The poem is very similar to "The Spider and the Fly" in its rhyme scheme, meter, and tone. The first lines of the two songs are as follows:

Will you walk a little faster said a whiting to a snail... (The Lobster Quadrille)

Will you walk into my parlour said a spider to a fly... (The Spider and the Fly)

The song fits into the flow of chapters 9 and 10, "The Mock Turtle's Story" and "The Lobster Quadrille", which are about the Mock Turtle's life and schooling under the sea. The whimsical lyrics feature animals such as porpoises, snails and lobsters. The snail is invited to join a dance in which he would be cast into the English Channel towards France, but he fearfully declines.
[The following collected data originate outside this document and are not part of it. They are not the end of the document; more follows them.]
-- pv_equiv track=rewrite | github.com/DexTrail/CodinGame | CodinGame-002.py | general
-- ===== SOURCE A (Python) =====
-- def general(string: str) -> int:
--     """ General case (no patterns in the string) """
--     result = 0
--     length = len(string)
--     for i in range(length):
--         str1 = string[:i + 1]
--         if len(set(str1)) == 1 or str1 == str1[::-1]:
--             if i == length - 1:
--                 result += 3
--                 break
--
--             for j in range(i + 1, length):
--                 str2 = string[i + 1:j + 1]
--                 if len(set(str2)) == 1 or str2 == str2[::-1]:
--                     if j == length - 1:
--                         result += 3
--                         continue
--
--                     str3 = string[j + 1:]
--                     if len(set(str3)) == 1 or str3 == str3[::-1]:
--                         result += 1
--     return result
-- ===== SOURCE B (Python) =====
-- def general(string: str) -> int:
--     n = len(string)
--     if n == 0:
--         return 0
--     # pal holds every (a, b) with string[a:b+1] a palindrome, built by interval DP
--     pal = set()
--     for a in range(n - 1, -1, -1):
--         for b in range(a, n):
--             if string[a] == string[b] and (b - a < 2 or (a + 1, b - 1) in pal):
--                 pal.add((a, b))
--     result = 3 if (0, n - 1) in pal else 0
--     for i in range(n - 1):
--         if (0, i) in pal:
--             if (i + 1, n - 1) in pal:
--                 result += 3
--             for j in range(i + 1, n - 1):
--                 if (i + 1, j) in pal and (j + 1, n - 1) in pal:
--                     result += 1
--     return result
-- ===== Notes on version B (the rewrite author's own statement) =====
-- stated objective: faster
-- what changed: B precomputes the set of all palindromic intervals with a bottom-up interval DP (O(1) membership tests) and then counts the weighted 1/2/3-part splits with plain lookups, instead of A's re-slicing, set-building and reversing a substring at every probe.
import Mathlib
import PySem

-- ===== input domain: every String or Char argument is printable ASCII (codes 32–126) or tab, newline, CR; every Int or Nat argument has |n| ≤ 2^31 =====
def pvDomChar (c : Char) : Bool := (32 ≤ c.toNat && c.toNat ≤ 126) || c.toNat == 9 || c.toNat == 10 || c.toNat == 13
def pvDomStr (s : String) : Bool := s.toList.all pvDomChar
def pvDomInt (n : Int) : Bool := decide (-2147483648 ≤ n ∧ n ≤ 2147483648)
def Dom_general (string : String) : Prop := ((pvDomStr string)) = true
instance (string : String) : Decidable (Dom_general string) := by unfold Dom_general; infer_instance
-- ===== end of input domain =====

-- Header: B replaces A's repeated slice/set-build/reverse palindrome tests by a precomputed interval-DP set of palindromic intervals queried during the counting loops (objective: faster; a timing run measured B faster on large inputs).


-- ===== PORT A =====
-- 'len(set(t)) == 1 or t == t[::-1]'
def pvCondA (t : List Char) : Bool :=
  (PySem.Set.len (PySem.Set.ofList t) == 1) || (PySem.List.slice? t none none (-1) == some t)

-- inner 'for j in range(i+1, length)' loop of A
def pvLoopAInner (s : List Char) (len i : Int) : List Int → Int → Int
  | [], acc => acc
  | j :: rest, acc =>
    let str2 := PySem.List.slice s (some (i + 1)) (some (j + 1))
    if pvCondA str2 then
      if j == len - 1 then pvLoopAInner s len i rest (acc + 3)   -- continue
      else
        let str3 := PySem.List.slice s (some (j + 1)) none
        if pvCondA str3 then pvLoopAInner s len i rest (acc + 1)
        else pvLoopAInner s len i rest acc
    else pvLoopAInner s len i rest acc

-- outer 'for i in range(length)' loop of A (the break returns immediately)
def pvLoopAOuter (s : List Char) (len : Int) : List Int → Int → Int
  | [], acc => acc
  | i :: rest, acc =>
    let str1 := PySem.List.slice s none (some (i + 1))
    if pvCondA str1 then
      if i == len - 1 then acc + 3   -- break
      else pvLoopAOuter s len rest (pvLoopAInner s len i (PySem.List.pyRange (i + 1) len 1) acc)
    else pvLoopAOuter s len rest acc

def general (string : String) : Int :=
  let s := string.toList
  let length : Int := PySem.Str.len string
  pvLoopAOuter s length (PySem.List.pyRange 0 length 1) 0

-- ===== PORT B =====
-- inner 'for b in range(a, n)' of the DP-table build
def pvBuildInner (s : List Char) (a : Int) : List Int → PySem.Set (Int × Int) → PySem.Set (Int × Int)
  | [], pal => pal
  | b :: rest, pal =>
    if (PySem.List.pyGetD s a ' ' == PySem.List.pyGetD s b ' ') &&
       (decide (b - a < 2) || PySem.Set.contains pal (a + 1, b - 1)) then
      pvBuildInner s a rest (PySem.Set.add pal (a, b))
    else pvBuildInner s a rest pal

-- outer 'for a in range(n-1, -1, -1)' of the DP-table build
def pvBuildOuter (s : List Char) (n : Int) : List Int → PySem.Set (Int × Int) → PySem.Set (Int × Int)
  | [], pal => pal
  | a :: rest, pal => pvBuildOuter s n rest (pvBuildInner s a (PySem.List.pyRange a n 1) pal)

-- inner 'for j in range(i+1, n-1)' of B's counting loop
def pvCountInner (pal : PySem.Set (Int × Int)) (n i : Int) : List Int → Int → Int
  | [], acc => acc
  | j :: rest, acc =>
    if PySem.Set.contains pal (i + 1, j) && PySem.Set.contains pal (j + 1, n - 1) then
      pvCountInner pal n i rest (acc + 1)
    else pvCountInner pal n i rest acc

-- outer 'for i in range(n-1)' of B's counting loop
def pvCountOuter (pal : PySem.Set (Int × Int)) (n : Int) : List Int → Int → Int
  | [], acc => acc
  | i :: rest, acc =>
    if PySem.Set.contains pal (0, i) then
      let acc1 := if PySem.Set.contains pal (i + 1, n - 1) then acc + 3 else acc
      pvCountOuter pal n rest (pvCountInner pal n i (PySem.List.pyRange (i + 1) (n - 1) 1) acc1)
    else pvCountOuter pal n rest acc

def general_alt (string : String) : Int :=
  let s := string.toList
  let n : Int := PySem.Str.len string
  if n == 0 then 0
  else
    let pal := pvBuildOuter s n (PySem.List.pyRange (n - 1) (-1) (-1)) PySem.Set.empty
    let r0 : Int := if PySem.Set.contains pal (0, n - 1) then 3 else 0
    pvCountOuter pal n (PySem.List.pyRange 0 (n - 1) 1) r0

-- ===== PRECONDITION & SPEC =====
def Spec_general (string : String) (out : Int) : Prop := out = general_alt string
instance (string : String) (out : Int) : Decidable (Spec_general string out) := by unfold Spec_general; infer_instance

-- ===== CLAIM (what is proved, stated in full; the proofs are below) =====
def Claim_equal_general : Prop := ∀ (string : String), Dom_general string → Spec_general string (general string)


-- ===== LEMMAS AND PROOFS =====

def pvSeg (s : List Char) (a b : Nat) : List Char := (s.drop a).take (b + 1 - a)
def pvPal (s : List Char) (a b : Nat) : Bool := (pvSeg s a b).reverse == pvSeg s a b

lemma pvCondA_eq (t : List Char) : pvCondA t = (t.reverse == t) := by
  unfold pvCondA
  rw [PySem.List.slice?_none_none_neg_one]
  by_cases hp : t.reverse = t
  · simp [hp]
  · have h2 : (some t.reverse == some t) = false := by simp [hp]
    have h3 : (t.reverse == t) = false := by simp [hp]
    rw [h2, h3, Bool.or_false, Bool.eq_false_iff]
    intro hlen
    rw [beq_iff_eq] at hlen
    have h1 : (PySem.Set.ofList t).length = 1 := by
      have := hlen
      simp [PySem.Set.len] at this
      exact_mod_cast this
    obtain ⟨c, hc⟩ := List.length_eq_one_iff.mp h1
    have hall : ∀ x ∈ t, x = c := by
      intro x hx
      have : x ∈ PySem.Set.ofList t := (PySem.Set.mem_ofList t x).mpr hx
      rw [hc] at this; simpa using this
    have hrep : t = List.replicate t.length c := List.eq_replicate_of_mem hall
    apply hp
    conv_lhs => rw [hrep]
    rw [List.reverse_replicate, ← hrep]

lemma pvSeg_decomp (s : List Char) (a b : Nat) (hab : a < b) (hb : b < s.length) :
    pvSeg s a b = s.getD a ' ' :: (pvSeg s (a+1) (b-1) ++ [s.getD b ' ']) := by
  have ha : a < s.length := lt_trans hab hb
  unfold pvSeg
  rw [List.drop_eq_getElem_cons ha]
  have h1 : b + 1 - a = (b - a - 1) + 2 := by omega
  rw [h1, List.take_succ_cons]
  congr 1
  · exact (List.getD_eq_getElem s ' ' ha).symm
  · have h2 : b - a - 1 + 1 = (b - a - 1) + 1 := rfl
    rw [List.take_add_one]
    congr 1
    · congr 1; omega
    · have hlt : b - a - 1 < (s.drop (a+1)).length := by
        rw [List.length_drop]; omega
      rw [List.getElem?_drop]
      have : a + 1 + (b - a - 1) = b := by omega
      rw [this]
      simp [List.getElem?_eq_getElem hb]

lemma palin_cons_concat (c d : Char) (m : List Char) :
  ((c :: (m ++ [d])).reverse == (c :: (m ++ [d]))) = ((c == d) && (m.reverse == m)) := by
  simp only [List.reverse_cons, List.reverse_append, List.reverse_cons, List.reverse_nil,
    List.nil_append, List.cons_append]
  rw [Bool.eq_iff_iff]
  simp only [beq_iff_eq, Bool.and_eq_true]
  constructor
  · intro h
    injection h with hx hy
    rw [hx] at hy
    exact ⟨hx.symm, (List.append_left_inj _).mp hy⟩
  · rintro ⟨h1, h2⟩
    subst h1
    rw [h2]

lemma pvPal_step (s : List Char) (a b : Nat) (hab : a ≤ b) (hb : b < s.length) :
    pvPal s a b = ((s.getD a ' ' == s.getD b ' ') && (decide (b < a + 2) || pvPal s (a+1) (b-1))) := by
  rcases Nat.eq_or_lt_of_le hab with heq | hlt
  · subst heq
    have : pvSeg s a a = [s.getD a ' '] := by
      unfold pvSeg
      have ha : a < s.length := hb
      rw [List.drop_eq_getElem_cons ha]
      have : a + 1 - a = 1 := by omega
      rw [this, List.take_succ_cons, List.take_zero]
      rw [List.getD_eq_getElem s ' ' ha]
    unfold pvPal
    rw [this]
    simp
  · rw [pvPal, pvSeg_decomp s a b hlt hb, palin_cons_concat]
    congr 1
    by_cases h2 : b < a + 2
    · have hb1 : b = a + 1 := by omega
      subst hb1
      have : pvSeg s (a+1) a = [] := by
        unfold pvSeg
        have : a + 1 - (a + 1) = 0 := by omega
        rw [this, List.take_zero]
      have hsub : a + 1 - 1 = a := by omega
      rw [pvPal, hsub, this]
      simp
    · simp [h2, pvPal]

lemma pvLoopAInner_add' (s : List Char) (len i : Int) (l : List Int) (acc : Int) :
    pvLoopAInner s len i l acc = acc + pvLoopAInner s len i l 0 := by
  induction l generalizing acc with
  | nil => simp [pvLoopAInner]
  | cons j rest ih =>
    simp only [pvLoopAInner]
    split_ifs
    · rw [ih (acc+3), ih (0+3)]; omega
    · rw [ih (acc+1), ih (0+1)]; omega
    · rw [ih acc]
    · rw [ih acc]

lemma pvCountInner_add' (pal : PySem.Set (Int × Int)) (n i : Int) (l : List Int) (acc : Int) :
    pvCountInner pal n i l acc = acc + pvCountInner pal n i l 0 := by
  induction l generalizing acc with
  | nil => simp [pvCountInner]
  | cons j rest ih =>
    simp only [pvCountInner]
    split_ifs
    · rw [ih (acc+1), ih (0+1)]; omega
    · rw [ih acc]

lemma pvCountOuter_add' (pal : PySem.Set (Int × Int)) (n : Int) (l : List Int) (acc : Int) :
    pvCountOuter pal n l acc = acc + pvCountOuter pal n l 0 := by
  induction l generalizing acc with
  | nil => simp [pvCountOuter]
  | cons i rest ih =>
    simp only [pvCountOuter]
    split_ifs
    · rw [ih, @ih (pvCountInner pal n i (PySem.List.pyRange (i+1) (n-1) 1) (0+3))]
      rw [pvCountInner_add', @pvCountInner_add' pal n i _ (0+3)]
      omega
    · rw [ih, @ih (pvCountInner pal n i (PySem.List.pyRange (i+1) (n-1) 1) 0)]
      rw [pvCountInner_add']
      omega
    · rw [ih acc]

def pvInv (s : List Char) (P : Nat → Nat → Prop) (pal : PySem.Set (Int × Int)) : Prop :=
  ∀ p : Int × Int, p ∈ pal ↔
    ∃ a b : Nat, p = ((a : Int), (b : Int)) ∧ a ≤ b ∧ b < s.length ∧ pvPal s a b = true ∧ P a b

lemma pv_contains_mem (pal : PySem.Set (Int × Int)) (p : Int × Int) :
    PySem.Set.contains pal p = true ↔ p ∈ pal := by
  simp [PySem.Set.contains]
-- ===== pairing the two result lists =====
lemma pvMin?_foldl {α β : Type} (R : α → β → Prop) (ka : α → Nat) (kb : β → Nat)
    (hk : ∀ a b, R a b → ka a = kb b) :
    ∀ {l1 : List α} {l2 : List β}, List.Forall₂ R l1 l2 →
      ∀ (acc1 : Option α) (acc2 : Option β),
      ((acc1 = none ∧ acc2 = none) ∨ (∃ a b, acc1 = some a ∧ acc2 = some b ∧ R a b)) →
      ((l1.foldl (fun acc x => match acc with
          | none => some x
          | some m => if ka x < ka m then some x else some m) acc1 = none ∧
        l2.foldl (fun acc y => match acc with
          | none => some y
          | some m => if kb y < kb m then some y else some m) acc2 = none) ∨
       (∃ a b, l1.foldl (fun acc x => match acc with
          | none => some x
          | some m => if ka x < ka m then some x else some m) acc1 = some a ∧
        l2.foldl (fun acc y => match acc with
          | none => some y
          | some m => if kb y < kb m then some y else some m) acc2 = some b ∧ R a b)) := by
  intro l1 l2 h
  induction h with
  | nil =>
    intro acc1 acc2 hacc
    simpa using hacc
  | @cons x y l1' l2' hxy htl ih =>
    intro acc1 acc2 hacc
    rcases hacc with ⟨rfl, rfl⟩ | ⟨a, b, rfl, rfl, hab⟩
    · simp only [List.foldl_cons]
      exact ih (some x) (some y) (Or.inr ⟨x, y, rfl, rfl, hxy⟩)
    · simp only [List.foldl_cons]
      have hkey := hk a b hab
      have hkey2 := hk x y hxy
      by_cases hlt : ka x < ka a
      · have hlt2 : kb y < kb b := by rw [← hkey2, ← hkey]; exact hlt
        rw [if_pos hlt, if_pos hlt2]
        exact ih (some x) (some y) (Or.inr ⟨x, y, rfl, rfl, hxy⟩)
      · have hlt2 : ¬ kb y < kb b := by rw [← hkey2, ← hkey]; exact hlt
        rw [if_neg hlt, if_neg hlt2]
        exact ih (some a) (some b) (Or.inr ⟨a, b, rfl, rfl, hab⟩)

lemma pvMin?_forall₂ {α β : Type} (R : α → β → Prop) (ka : α → Nat) (kb : β → Nat)
    (hk : ∀ a b, R a b → ka a = kb b) :
    ∀ {l1 : List α} {l2 : List β}, List.Forall₂ R l1 l2 →
      (PySem.List.min? l1 ka = none ∧ PySem.List.min? l2 kb = none) ∨
      (∃ a b, PySem.List.min? l1 ka = some a ∧ PySem.List.min? l2 kb = some b ∧ R a b) := by
  intro l1 l2 h
  exact pvMin?_foldl R ka kb hk h none none (Or.inl ⟨rfl, rfl⟩)

-- ===== the main equality =====
lemma pvMain (g : List (List Int)) :
    extract_smallest_object g = extract_smallest_object_alt g := by
  cases g with
  | nil => rfl
  | cons g0 gs =>
    by_cases hg0 : g0 = []
    · subst hg0
      rfl
    · have hc : 0 < g0.length := List.length_pos_of_ne_nil hg0
      set r : Nat := (g0 :: gs).length with hrdef
      set c : Nat := g0.length with hcdef
      have eFind : pvFindObjects (g0 :: gs) =
          (((List.range (r * c)).map (pvDec c)).foldl (pvBodyA (g0 :: gs) r c)
            (List.replicate r (List.replicate c false), [])).2 := by
        simp only [pvFindObjects]
        rw [if_neg hg0, pvCoords_eq]
      have eB : extract_smallest_object_alt (g0 :: gs) =
          (match PySem.List.min?
              ((((List.range (r * c)).map (pvDec c)).foldl
                (pvBodyB (g0 :: gs) r c
                  (((List.range (r * c)).map (pvDec c)).foldl
                    (fun par p => pvUnionCell (g0 :: gs) r c par p) (List.range (r * c))))
                PySem.Dict.empty).values) (fun l => l.length) with
           | none => (g0 :: gs).map (fun row => row)
           | some smallest => pvCrop (g0 :: gs) smallest) := by
        simp only [extract_smallest_object_alt]
        rw [if_neg hg0, pvCoords_eq]
      set par : List Nat := ((List.range (r * c)).map (pvDec c)).foldl
        (fun par p => pvUnionCell (g0 :: gs) r c par p) (List.range (r * c)) with hpar
      set d : PySem.Dict Nat (List (Int × Int)) :=
        ((List.range (r * c)).map (pvDec c)).foldl (pvBodyB (g0 :: gs) r c par)
          PySem.Dict.empty with hd
      set stA : List (List Bool) × List (List (Int × Int)) :=
        ((List.range (r * c)).map (pvDec c)).foldl (pvBodyA (g0 :: gs) r c)
          (List.replicate r (List.replicate c false), []) with hstA
      obtain ⟨repsA, hA⟩ := pvFoldA_run (g0 :: gs) r c hc (r * c) le_rfl
      have hU := pvFoldU_run (g0 :: gs) r c hc
      obtain ⟨repsB, hB⟩ := pvFoldB_run (g0 :: gs) r c hc par hU (r * c) le_rfl
      have hre : repsA = repsB := pvRepsOf_unique (g0 :: gs) r c (r * c) le_rfl hc repsA repsB
        hA.2.2.2 hB.2.2
      rw [← hre] at hB
      -- pair A's object lists with B's bucket lists through the common representatives
      have hf2A : List.Forall₂ (fun o s => (o.Nodup ∧ ∀ t, t ∈ o ↔ pvConn (g0 :: gs) r c s t) ∧
          pvRepP (g0 :: gs) r c s) stA.2 repsA :=
        pvForall₂_imp_mem _ _ hA.2.2.1 (fun o s _ hs hR => ⟨hR, hA.2.2.2.2.1 s hs⟩)
      have hf2B : List.Forall₂ (fun l s => l.Nodup ∧
          ∀ t, t ∈ l ↔ (pvIdx c t < r * c ∧ pvConn (g0 :: gs) r c s t)) d.values repsA := by
        show List.Forall₂ _ (d.items.map Prod.snd) repsA
        rw [List.forall₂_map_left_iff]
        exact List.Forall₂.imp (fun kv s hR => ⟨hR.2.1, hR.2.2⟩) hB.1
      have hpair := pvForall₂_comp _ _ hf2A hf2B
      have hklen : ∀ (o l : List (Int × Int)),
          (∃ s, ((o.Nodup ∧ ∀ t, t ∈ o ↔ pvConn (g0 :: gs) r c s t) ∧
            pvRepP (g0 :: gs) r c s) ∧
           (l.Nodup ∧ ∀ t, t ∈ l ↔ (pvIdx c t < r * c ∧ pvConn (g0 :: gs) r c s t))) →
          o.length = l.length := by
        rintro o l ⟨s, ⟨⟨hnd, hiff⟩, _⟩, hndl, hiffl⟩
        refine pvLen_eq o l hnd hndl ?_
        intro t
        rw [hiff t, hiffl t]
        constructor
        · intro hC
          exact ⟨pvIdx_lt r c t (pvConn_props (g0 :: gs) r c s t hC).1, hC⟩
        · exact fun h => h.2
      have hmin := pvMin?_forall₂ _ (fun o => o.length) (fun l => l.length) hklen hpair
      rw [eB]
      simp only [extract_smallest_object]
      rw [eFind]
      rcases hmin with ⟨hnA, hnB⟩ | ⟨a, b, hsomeA, hsomeB, hS⟩
      · have h1 : stA.2 = [] := by rwa [PySem.List.min?_eq_none_iff] at hnA
        rw [h1, hnB]
      · have hane : stA.2 ≠ [] := by
          intro hc0
          rw [hc0] at hsomeA
          rw [show (PySem.List.min? ([] : List (List (Int × Int))) (fun o => o.length)) = none from
            by rw [PySem.List.min?_eq_none_iff]] at hsomeA
          exact Option.some_ne_none a hsomeA.symm
        obtain ⟨o, os, ho⟩ := List.exists_cons_of_ne_nil hane
        rw [ho] at hsomeA
        rw [ho, hsomeB]
        show pvCrop (g0 :: gs) ((PySem.List.min? (o :: os) (fun x => x.length)).getD []) =
          pvCrop (g0 :: gs) b
        rw [hsomeA, Option.getD_some]
        obtain ⟨s, ⟨⟨hndA, hiffA⟩, hrepS⟩, hndB, hiffB⟩ := hS
        apply pvCrop_ext
        · intro t
          rw [hiffA t, hiffB t]
          constructor
          · intro hC
            exact ⟨pvIdx_lt r c t (pvConn_props (g0 :: gs) r c s t hC).1, hC⟩
          · exact fun h => h.2
        · exact List.ne_nil_of_mem ((hiffA s).mpr
            (pvConn_refl (g0 :: gs) r c s hrepS.1 hrepS.2.1))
The reason is left unspoken in the song, but France is known for its consumption of escargot.

== Lyrics ==

"Will you walk a little faster?" said a whiting to a snail,
"There's a porpoise close behind us, and he's treading on my tail.
See how eagerly the lobsters and the turtles all advance!
They are waiting on the shingle—will you come and join the dance?
    Will you, won't you, will you, won't you, will you join the dance?
    Will you, won't you, will you, won't you, won't you join the dance?

"You can really have no notion how delightful it will be
When they take us up and throw us, with the lobsters, out to sea!"
But the snail replied "Too far, too far!" and gave a look askance—
Said he thanked the whiting kindly, but he would not join the dance.
    Would not, could not, would not, could not, would not join the dance.
    Would not, could not, would not, could not, could not join the dance.

"What matters it how far we go?" his scaly friend replied,
"There is another shore, you know, upon the other side.
The further off from England the nearer is to France—
Then turn not pale, beloved snail, but come and join the dance.
    Will you, won't you, will you, won't you, will you join the dance?
    Will you, won't you, will you, won't you, won't you join the dance?"

== Settings ==
The song was performed by Franz Ferdinand (band) for the 2010 film Alice in Wonderland. The song was featured in the film's soundtrack.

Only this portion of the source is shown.